Not Just For Leaders: The Necessity Of Developing All Of Your Employees

Whether we refer to it as the “Great Resignation” or take a more positive spin and consider it the “Great Re-Evaluation” (the Great Something, eh?), current workforce and economic dynamics have heightened the focus on both leadership and, more broadly, on employee development.  Leaders who can’t lead have had nowhere to hide; their failures have been rather spectacularly public.  And employees—particularly those with high potential, or at least high ambition—have been demanding access to development and career pathing as part of the (great?) renegotiation introduced by the labor shortage.  We have certainly spent a lot of time exploring the first of these issues, trying to provide guidance on what it means to be a leader and the behaviors and competencies necessary for leadership success.  This month, I’d like to turn my attention to the second of these concerns, exploring what it means to really create and culturally-sanction a developmental strategy that includes all employees.

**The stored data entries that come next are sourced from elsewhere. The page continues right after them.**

-- the dictionary invariant of B's two nested fill loops: after processing rows above rlo fully and
-- row rlo from column clo on, each processed key holds reachF and nothing else is present
def DSpec (m0 : List String) (rest : List (List String)) (pos_col rlo clo : Int)
    (d : PySem.Dict (Int × Int) Bool) : Prop :=
  ∀ a b : Int, d.get? (a, b) =
    if (rlo < a ∨ (a = rlo ∧ clo ≤ b)) ∧ a ≤ ((m0 :: rest).length : Int) - 1 ∧
        pos_col ≤ b ∧ b ≤ (m0.length : Int) - 1
    then some (reachF (m0 :: rest) a b) else none

lemma dspec_shift {m0 : List String} {rest : List (List String)} {pos_col r : Int}
    {d : PySem.Dict (Int × Int) Bool} (h : DSpec m0 rest pos_col (r + 1) pos_col d) :
    DSpec m0 rest pos_col r ((m0.length : Int) - 1 + 1) d := by
  intro a b
  rw [h a b]
  split_ifs <;> first | rfl | (exfalso; omega)

lemma foldcols (m0 : List String) (rest : List (List String)) (pos_col rr : Int)
    (hr : rr ≤ ((m0 :: rest).length : Int) - 1) :
    ∀ (n : Nat) (c : Int) (d : PySem.Dict (Int × Int) Bool),
      (c - (pos_col - 1)).toNat = n →
      pos_col - 1 ≤ c → c ≤ (m0.length : Int) - 1 →
      DSpec m0 rest pos_col rr (c + 1) d →
      DSpec m0 rest pos_col rr pos_col
        ((PySem.List.pyRange c (pos_col - 1) (-1)).foldl (fun d c =>
          d.insert (rr, c)
            (if rr = ((m0 :: rest).length : Int) - 1 ∧ c = (m0.length : Int) - 1 then true
             else
               ((PySem.List.pyGet? (m0 :: rest) rr).bind (fun row => PySem.List.pyGet? row c)).elim false
                 (fun cell =>
                   if cell = "x" then false
                   else d.getD (rr, c + 1) false || d.getD (rr + 1, c) false))) d) := by
  intro n
  induction n with
  | zero =>
    intro c d hn hlo hhi hd
    rw [PySem.List.pyRange_neg_one_eq_nil (by omega)]
    have hc : c + 1 = pos_col := by omega
    rw [hc] at hd
    exact hd
  | succ n ih =>
    intro c d hn hlo hhi hd
    have hcc : pos_col - 1 < c := by omega
    rw [PySem.List.pyRange_neg_one_cons hcc, List.foldl_cons]
    apply ih (c - 1) _ (by omega) (by omega) (by omega)
    -- the inserted value is reachF (m0 :: rest) rr c
    have hok :
        (if rr = ((m0 :: rest).length : Int) - 1 ∧ c = (m0.length : Int) - 1 then true
         else
           ((PySem.List.pyGet? (m0 :: rest) rr).bind (fun row => PySem.List.pyGet? row c)).elim false
             (fun cell =>
               if cell = "x" then false
               else d.getD (rr, c + 1) false || d.getD (rr + 1, c) false)) =
        reachF (m0 :: rest) rr c := by
      have hget1 : d.getD (rr, c + 1) false = reachF (m0 :: rest) rr (c + 1) := by
        rw [PySem.Dict.getD_eq_get?_getD, hd rr (c + 1)]
        by_cases h1 : c + 1 ≤ (m0.length : Int) - 1
        · rw [if_pos (by refine ⟨Or.inr ⟨rfl, le_refl _⟩, hr, by omega, h1⟩)]
          rfl
        · rw [if_neg (by intro h; exact h1 h.2.2.2)]
          rw [reachF]
          rw [if_neg (by simp only [List.headD_cons]; intro h; omega),
            if_pos (by simp only [List.headD_cons]; right; omega)]
          rfl
      have hget2 : d.getD (rr + 1, c) false = reachF (m0 :: rest) (rr + 1) c := by
        rw [PySem.Dict.getD_eq_get?_getD, hd (rr + 1) c]
        by_cases h1 : rr + 1 ≤ ((m0 :: rest).length : Int) - 1
        · rw [if_pos (by refine ⟨Or.inl (by omega), h1, by omega, hhi⟩)]
          rfl
        · rw [if_neg (by intro h; exact h1 h.2.1)]
          rw [reachF]
          rw [if_neg (by simp only [List.headD_cons]; intro h; omega),
            if_pos (by simp only [List.headD_cons]; left; omega)]
          rfl
      conv_rhs => rw [reachF]
      simp only [List.headD_cons]
      by_cases htg : rr = ((m0 :: rest).length : Int) - 1 ∧ c = (m0.length : Int) - 1
      · rw [if_pos htg, if_pos htg]
      · rw [if_neg htg, if_neg htg, if_neg (by intro h; omega)]
        cases hcell : (PySem.List.pyGet? (m0 :: rest) rr).bind (fun row => PySem.List.pyGet? row c) with
        | none => rfl
        | some cell =>
          by_cases hx : cell = "x"
          · simp [hx]
          · simp only [Option.elim_some, if_neg hx]
            rw [hget1, hget2]
    -- the new dictionary satisfies the invariant extended to column c
    intro a b
    rw [PySem.Dict.get?_insert, hok]
    by_cases hab : (a, b) = (rr, c)
    · have ha : a = rr := congrArg Prod.fst hab
      have hb : b = c := congrArg Prod.snd hab
      rw [if_pos hab, ha, hb,
        if_pos (by refine ⟨Or.inr ⟨rfl, by omega⟩, hr, by omega, hhi⟩)]
    · rw [if_neg hab, hd a b]
      have hne : a ≠ rr ∨ b ≠ c := by
        by_contra hcon
        push_neg at hcon
        exact hab (by rw [hcon.1, hcon.2])
      split_ifs <;> first | rfl | (exfalso; omega)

IT Specialist have become critical team members

Certainly, I don’t want to suggest that we have exhausted the subject of leadership development.  Even the most optimistic take on current events would quickly dismiss this idea.  But we spend a disproportionate amount of time talking about the development of leaders, while, statistically speaking, the majority of an organization’s workforce are specialists in one capacity or another.  A specialist I would define as an employee whose value to the organization is their unique knowledge and expertise.  In contrast, a more traditional leader’s value derives from their support and development of their direct reports.

Some typical specialist roles would include engineer, software developer or IT technician, portfolio manager, customer service specialist, or tax specialist.  Even salespeople, chefs, or physicians, could be categorized as specialists, when we consider that it is precisely their unique knowledge and skills that create their value–and which the organization leverages.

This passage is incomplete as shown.